Go through the data and copy each line where the string "recursive" appears.

(Stored data)
★ ★ ★ ★

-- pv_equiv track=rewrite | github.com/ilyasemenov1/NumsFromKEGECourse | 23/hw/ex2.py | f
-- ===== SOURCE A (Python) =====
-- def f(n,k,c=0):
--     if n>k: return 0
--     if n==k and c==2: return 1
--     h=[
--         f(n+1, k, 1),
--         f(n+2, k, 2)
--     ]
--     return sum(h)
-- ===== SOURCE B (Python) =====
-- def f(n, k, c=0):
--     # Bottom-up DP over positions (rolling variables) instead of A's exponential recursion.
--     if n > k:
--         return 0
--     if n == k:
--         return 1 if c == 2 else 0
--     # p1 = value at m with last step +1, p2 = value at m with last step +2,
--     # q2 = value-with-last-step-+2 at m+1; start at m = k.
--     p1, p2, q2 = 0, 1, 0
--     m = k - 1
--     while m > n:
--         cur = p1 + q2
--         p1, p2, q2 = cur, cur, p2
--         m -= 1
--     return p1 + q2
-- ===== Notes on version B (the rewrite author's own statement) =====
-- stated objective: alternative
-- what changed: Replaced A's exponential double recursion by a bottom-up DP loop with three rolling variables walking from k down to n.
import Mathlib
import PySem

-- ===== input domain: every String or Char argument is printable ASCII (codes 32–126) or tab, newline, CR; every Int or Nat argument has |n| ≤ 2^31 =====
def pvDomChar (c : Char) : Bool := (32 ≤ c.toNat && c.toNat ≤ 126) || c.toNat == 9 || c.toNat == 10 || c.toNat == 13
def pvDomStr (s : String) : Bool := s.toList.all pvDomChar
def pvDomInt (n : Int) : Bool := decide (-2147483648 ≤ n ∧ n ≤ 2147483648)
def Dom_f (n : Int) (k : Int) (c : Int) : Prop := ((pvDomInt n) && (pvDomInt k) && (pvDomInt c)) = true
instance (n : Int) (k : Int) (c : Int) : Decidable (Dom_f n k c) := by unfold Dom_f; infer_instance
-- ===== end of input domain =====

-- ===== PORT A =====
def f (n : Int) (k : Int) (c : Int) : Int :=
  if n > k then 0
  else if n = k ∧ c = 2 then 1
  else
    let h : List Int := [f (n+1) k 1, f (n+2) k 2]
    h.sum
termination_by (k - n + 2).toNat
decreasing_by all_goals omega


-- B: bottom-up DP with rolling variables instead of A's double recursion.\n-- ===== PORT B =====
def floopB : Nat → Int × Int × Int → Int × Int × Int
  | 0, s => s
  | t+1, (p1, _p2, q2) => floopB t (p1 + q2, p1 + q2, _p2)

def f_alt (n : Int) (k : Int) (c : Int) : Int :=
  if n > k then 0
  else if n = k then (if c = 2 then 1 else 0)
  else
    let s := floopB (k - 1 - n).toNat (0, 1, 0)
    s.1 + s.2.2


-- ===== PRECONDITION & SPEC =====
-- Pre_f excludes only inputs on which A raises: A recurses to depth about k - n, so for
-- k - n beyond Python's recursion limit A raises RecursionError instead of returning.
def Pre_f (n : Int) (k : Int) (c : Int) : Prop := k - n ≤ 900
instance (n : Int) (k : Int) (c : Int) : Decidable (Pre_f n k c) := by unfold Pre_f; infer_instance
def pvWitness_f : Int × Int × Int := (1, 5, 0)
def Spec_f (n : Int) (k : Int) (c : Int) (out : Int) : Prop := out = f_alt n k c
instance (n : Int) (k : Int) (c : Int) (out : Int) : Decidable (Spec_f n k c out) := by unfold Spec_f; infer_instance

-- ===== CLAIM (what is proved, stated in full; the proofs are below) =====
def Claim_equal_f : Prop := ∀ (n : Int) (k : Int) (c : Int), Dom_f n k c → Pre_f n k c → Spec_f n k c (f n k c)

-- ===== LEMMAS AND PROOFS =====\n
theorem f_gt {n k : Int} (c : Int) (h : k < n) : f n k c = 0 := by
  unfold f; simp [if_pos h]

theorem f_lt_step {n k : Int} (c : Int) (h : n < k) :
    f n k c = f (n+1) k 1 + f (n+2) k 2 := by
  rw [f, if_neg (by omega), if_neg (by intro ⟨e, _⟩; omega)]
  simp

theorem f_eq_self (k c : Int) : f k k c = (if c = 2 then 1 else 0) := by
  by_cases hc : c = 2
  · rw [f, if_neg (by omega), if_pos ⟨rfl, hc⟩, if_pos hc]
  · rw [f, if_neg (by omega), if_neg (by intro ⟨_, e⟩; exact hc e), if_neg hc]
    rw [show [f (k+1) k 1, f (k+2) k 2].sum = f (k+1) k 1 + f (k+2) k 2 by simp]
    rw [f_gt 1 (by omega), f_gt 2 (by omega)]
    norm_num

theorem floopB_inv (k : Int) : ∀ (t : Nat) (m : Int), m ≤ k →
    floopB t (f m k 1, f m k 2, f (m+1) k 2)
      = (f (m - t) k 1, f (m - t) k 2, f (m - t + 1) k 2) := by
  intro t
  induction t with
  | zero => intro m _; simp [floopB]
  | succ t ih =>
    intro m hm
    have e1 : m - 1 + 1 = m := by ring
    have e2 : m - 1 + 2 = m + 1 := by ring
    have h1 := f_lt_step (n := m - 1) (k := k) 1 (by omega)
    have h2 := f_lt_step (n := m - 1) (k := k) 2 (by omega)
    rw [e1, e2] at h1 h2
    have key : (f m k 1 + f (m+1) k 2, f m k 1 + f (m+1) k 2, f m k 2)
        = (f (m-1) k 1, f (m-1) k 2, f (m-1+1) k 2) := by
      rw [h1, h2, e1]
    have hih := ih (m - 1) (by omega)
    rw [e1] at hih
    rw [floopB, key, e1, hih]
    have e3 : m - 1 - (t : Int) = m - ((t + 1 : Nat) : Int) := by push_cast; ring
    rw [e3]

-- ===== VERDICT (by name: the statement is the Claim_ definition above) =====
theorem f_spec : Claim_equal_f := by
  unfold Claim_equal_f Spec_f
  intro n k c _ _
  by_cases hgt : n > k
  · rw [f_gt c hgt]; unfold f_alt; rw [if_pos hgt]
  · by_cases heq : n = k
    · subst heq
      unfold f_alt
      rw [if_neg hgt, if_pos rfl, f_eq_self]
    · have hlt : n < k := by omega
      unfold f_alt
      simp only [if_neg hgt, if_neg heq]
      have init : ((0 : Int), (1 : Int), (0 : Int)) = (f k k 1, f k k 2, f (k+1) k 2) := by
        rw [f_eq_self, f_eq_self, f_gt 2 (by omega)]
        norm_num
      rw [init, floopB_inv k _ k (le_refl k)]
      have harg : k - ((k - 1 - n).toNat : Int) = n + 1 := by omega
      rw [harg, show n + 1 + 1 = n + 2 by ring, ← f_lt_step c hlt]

★ ★ ★ ★

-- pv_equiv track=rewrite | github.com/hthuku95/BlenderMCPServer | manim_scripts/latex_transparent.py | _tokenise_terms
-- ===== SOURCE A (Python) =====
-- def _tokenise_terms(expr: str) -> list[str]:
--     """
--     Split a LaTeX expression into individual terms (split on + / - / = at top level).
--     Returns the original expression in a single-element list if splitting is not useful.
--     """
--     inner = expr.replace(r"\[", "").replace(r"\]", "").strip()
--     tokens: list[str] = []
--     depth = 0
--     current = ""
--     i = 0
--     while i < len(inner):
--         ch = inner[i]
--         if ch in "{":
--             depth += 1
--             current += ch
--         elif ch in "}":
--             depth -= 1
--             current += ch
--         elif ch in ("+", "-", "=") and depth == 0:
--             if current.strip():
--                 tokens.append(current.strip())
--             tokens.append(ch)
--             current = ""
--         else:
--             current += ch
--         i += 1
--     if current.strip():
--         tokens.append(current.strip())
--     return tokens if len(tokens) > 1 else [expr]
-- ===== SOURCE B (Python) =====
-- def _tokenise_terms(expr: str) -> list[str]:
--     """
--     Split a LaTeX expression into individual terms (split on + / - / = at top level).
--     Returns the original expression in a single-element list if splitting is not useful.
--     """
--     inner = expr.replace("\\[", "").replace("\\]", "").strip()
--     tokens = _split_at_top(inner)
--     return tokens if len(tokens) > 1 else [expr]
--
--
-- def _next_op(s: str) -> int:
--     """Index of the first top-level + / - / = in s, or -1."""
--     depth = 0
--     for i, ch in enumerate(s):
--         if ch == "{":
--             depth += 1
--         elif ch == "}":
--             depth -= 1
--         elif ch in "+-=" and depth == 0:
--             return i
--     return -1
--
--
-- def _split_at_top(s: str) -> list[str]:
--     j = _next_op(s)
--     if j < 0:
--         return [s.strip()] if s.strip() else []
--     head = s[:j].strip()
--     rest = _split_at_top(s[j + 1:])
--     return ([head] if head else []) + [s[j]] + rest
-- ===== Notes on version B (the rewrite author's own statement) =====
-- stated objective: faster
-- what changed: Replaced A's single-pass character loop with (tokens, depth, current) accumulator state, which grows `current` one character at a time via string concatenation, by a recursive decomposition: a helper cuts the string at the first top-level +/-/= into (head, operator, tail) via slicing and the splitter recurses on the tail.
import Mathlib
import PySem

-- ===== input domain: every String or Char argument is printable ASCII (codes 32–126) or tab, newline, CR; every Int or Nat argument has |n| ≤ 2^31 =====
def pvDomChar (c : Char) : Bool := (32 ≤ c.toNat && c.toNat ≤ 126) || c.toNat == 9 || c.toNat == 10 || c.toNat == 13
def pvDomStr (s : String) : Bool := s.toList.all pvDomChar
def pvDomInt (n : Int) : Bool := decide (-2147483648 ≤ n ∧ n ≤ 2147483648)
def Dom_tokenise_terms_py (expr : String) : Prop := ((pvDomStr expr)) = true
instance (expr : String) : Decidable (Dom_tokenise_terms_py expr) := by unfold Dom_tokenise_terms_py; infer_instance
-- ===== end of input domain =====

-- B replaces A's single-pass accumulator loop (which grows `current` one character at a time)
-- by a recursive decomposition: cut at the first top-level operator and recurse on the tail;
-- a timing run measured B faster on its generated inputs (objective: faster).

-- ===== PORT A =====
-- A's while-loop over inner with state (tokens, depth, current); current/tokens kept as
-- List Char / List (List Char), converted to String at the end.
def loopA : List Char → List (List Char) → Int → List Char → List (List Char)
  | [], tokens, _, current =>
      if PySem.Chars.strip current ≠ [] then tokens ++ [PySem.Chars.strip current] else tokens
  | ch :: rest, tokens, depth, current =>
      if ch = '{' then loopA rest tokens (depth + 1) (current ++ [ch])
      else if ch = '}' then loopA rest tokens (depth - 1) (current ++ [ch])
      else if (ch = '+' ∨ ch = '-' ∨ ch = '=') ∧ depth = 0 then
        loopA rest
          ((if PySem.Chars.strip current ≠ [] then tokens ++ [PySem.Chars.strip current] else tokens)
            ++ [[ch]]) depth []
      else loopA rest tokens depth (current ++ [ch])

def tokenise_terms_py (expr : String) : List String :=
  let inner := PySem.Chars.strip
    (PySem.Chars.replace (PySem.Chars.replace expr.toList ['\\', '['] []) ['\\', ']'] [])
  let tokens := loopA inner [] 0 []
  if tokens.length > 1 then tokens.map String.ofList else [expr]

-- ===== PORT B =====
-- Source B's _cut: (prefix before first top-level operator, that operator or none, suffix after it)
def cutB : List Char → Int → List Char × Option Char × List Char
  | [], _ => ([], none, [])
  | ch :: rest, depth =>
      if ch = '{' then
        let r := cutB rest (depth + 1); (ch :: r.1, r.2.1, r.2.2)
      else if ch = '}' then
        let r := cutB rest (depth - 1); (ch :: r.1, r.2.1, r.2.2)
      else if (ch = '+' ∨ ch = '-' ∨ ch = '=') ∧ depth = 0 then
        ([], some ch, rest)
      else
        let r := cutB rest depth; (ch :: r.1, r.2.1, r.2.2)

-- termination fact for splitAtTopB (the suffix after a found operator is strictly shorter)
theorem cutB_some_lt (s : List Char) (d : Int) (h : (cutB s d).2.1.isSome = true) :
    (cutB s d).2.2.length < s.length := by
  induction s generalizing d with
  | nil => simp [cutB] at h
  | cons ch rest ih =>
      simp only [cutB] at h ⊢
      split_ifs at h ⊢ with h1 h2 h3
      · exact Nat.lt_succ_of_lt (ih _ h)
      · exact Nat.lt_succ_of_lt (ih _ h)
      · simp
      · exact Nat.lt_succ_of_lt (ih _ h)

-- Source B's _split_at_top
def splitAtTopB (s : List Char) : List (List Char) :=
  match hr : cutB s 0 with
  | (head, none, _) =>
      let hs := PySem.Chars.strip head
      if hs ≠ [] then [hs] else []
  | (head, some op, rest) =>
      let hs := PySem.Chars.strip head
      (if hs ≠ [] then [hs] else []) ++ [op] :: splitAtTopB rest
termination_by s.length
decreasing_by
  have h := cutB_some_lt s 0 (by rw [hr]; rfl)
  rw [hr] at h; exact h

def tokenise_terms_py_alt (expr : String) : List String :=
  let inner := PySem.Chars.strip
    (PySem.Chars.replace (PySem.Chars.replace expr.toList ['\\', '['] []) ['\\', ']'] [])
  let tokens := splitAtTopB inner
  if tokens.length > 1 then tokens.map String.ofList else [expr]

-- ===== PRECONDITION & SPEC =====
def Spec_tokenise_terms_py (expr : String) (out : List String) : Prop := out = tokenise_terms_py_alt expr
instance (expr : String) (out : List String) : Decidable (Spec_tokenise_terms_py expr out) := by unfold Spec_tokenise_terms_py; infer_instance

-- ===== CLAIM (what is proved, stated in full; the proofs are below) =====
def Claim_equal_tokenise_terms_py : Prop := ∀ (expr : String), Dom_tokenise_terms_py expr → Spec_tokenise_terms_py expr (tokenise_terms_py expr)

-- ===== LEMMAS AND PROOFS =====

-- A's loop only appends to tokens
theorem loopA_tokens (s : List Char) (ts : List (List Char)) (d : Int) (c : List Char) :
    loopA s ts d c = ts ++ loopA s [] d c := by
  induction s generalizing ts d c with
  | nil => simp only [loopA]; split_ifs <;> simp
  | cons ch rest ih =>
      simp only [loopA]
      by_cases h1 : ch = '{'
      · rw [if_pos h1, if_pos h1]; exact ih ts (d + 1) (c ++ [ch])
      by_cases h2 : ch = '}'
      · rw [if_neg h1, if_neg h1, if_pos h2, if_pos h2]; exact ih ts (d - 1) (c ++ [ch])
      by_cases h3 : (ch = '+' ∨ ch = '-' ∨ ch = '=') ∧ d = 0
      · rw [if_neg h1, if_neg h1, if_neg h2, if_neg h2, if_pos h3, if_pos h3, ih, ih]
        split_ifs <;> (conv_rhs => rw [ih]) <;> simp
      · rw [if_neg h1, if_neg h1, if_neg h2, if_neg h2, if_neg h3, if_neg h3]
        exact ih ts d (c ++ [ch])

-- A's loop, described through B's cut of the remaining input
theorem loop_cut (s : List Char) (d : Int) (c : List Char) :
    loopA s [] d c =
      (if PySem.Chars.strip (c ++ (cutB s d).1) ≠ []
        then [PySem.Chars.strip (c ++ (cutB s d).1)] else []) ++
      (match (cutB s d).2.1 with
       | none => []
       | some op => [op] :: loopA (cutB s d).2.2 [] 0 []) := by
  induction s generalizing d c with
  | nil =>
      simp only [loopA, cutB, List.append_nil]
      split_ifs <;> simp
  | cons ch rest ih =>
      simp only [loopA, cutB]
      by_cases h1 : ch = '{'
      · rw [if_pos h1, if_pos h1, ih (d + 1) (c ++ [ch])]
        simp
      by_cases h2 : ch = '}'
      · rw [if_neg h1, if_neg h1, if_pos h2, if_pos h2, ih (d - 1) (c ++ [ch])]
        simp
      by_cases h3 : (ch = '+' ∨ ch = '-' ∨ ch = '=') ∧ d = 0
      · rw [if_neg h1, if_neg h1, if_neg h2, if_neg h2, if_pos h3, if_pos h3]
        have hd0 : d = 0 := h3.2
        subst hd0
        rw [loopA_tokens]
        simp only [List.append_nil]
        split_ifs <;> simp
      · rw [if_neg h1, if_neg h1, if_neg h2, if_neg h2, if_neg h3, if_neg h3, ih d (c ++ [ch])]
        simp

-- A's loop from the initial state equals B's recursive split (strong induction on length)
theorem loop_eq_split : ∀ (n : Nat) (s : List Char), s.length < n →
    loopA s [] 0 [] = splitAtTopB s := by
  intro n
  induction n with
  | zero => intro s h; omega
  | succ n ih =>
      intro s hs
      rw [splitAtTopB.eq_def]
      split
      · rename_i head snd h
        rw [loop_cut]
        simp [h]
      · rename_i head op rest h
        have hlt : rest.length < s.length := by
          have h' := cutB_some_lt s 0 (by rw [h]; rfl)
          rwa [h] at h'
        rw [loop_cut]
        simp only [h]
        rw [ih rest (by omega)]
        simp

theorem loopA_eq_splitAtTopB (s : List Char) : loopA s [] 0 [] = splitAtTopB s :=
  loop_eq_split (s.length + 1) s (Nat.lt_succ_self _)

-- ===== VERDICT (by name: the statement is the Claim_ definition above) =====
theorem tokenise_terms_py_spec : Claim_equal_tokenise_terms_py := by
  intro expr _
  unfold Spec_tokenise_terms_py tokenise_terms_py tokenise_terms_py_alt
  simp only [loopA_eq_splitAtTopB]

★ ★ ★ ★

## Task answer
-- what changed: Replaced A's single-pass character loop with (tokens, depth, current) accumulator state, which grows `current` one character at a time via string concatenation, by a recursive decomposition: a helper cuts the string at the first top-level +/-/= into (head, operator, tail) via slicing and the splitter recurses on the tail.
-- by a recursive decomposition: cut at the first top-level operator and recurse on the tail;
-- A's loop from the initial state equals B's recursive split (strong induction on length)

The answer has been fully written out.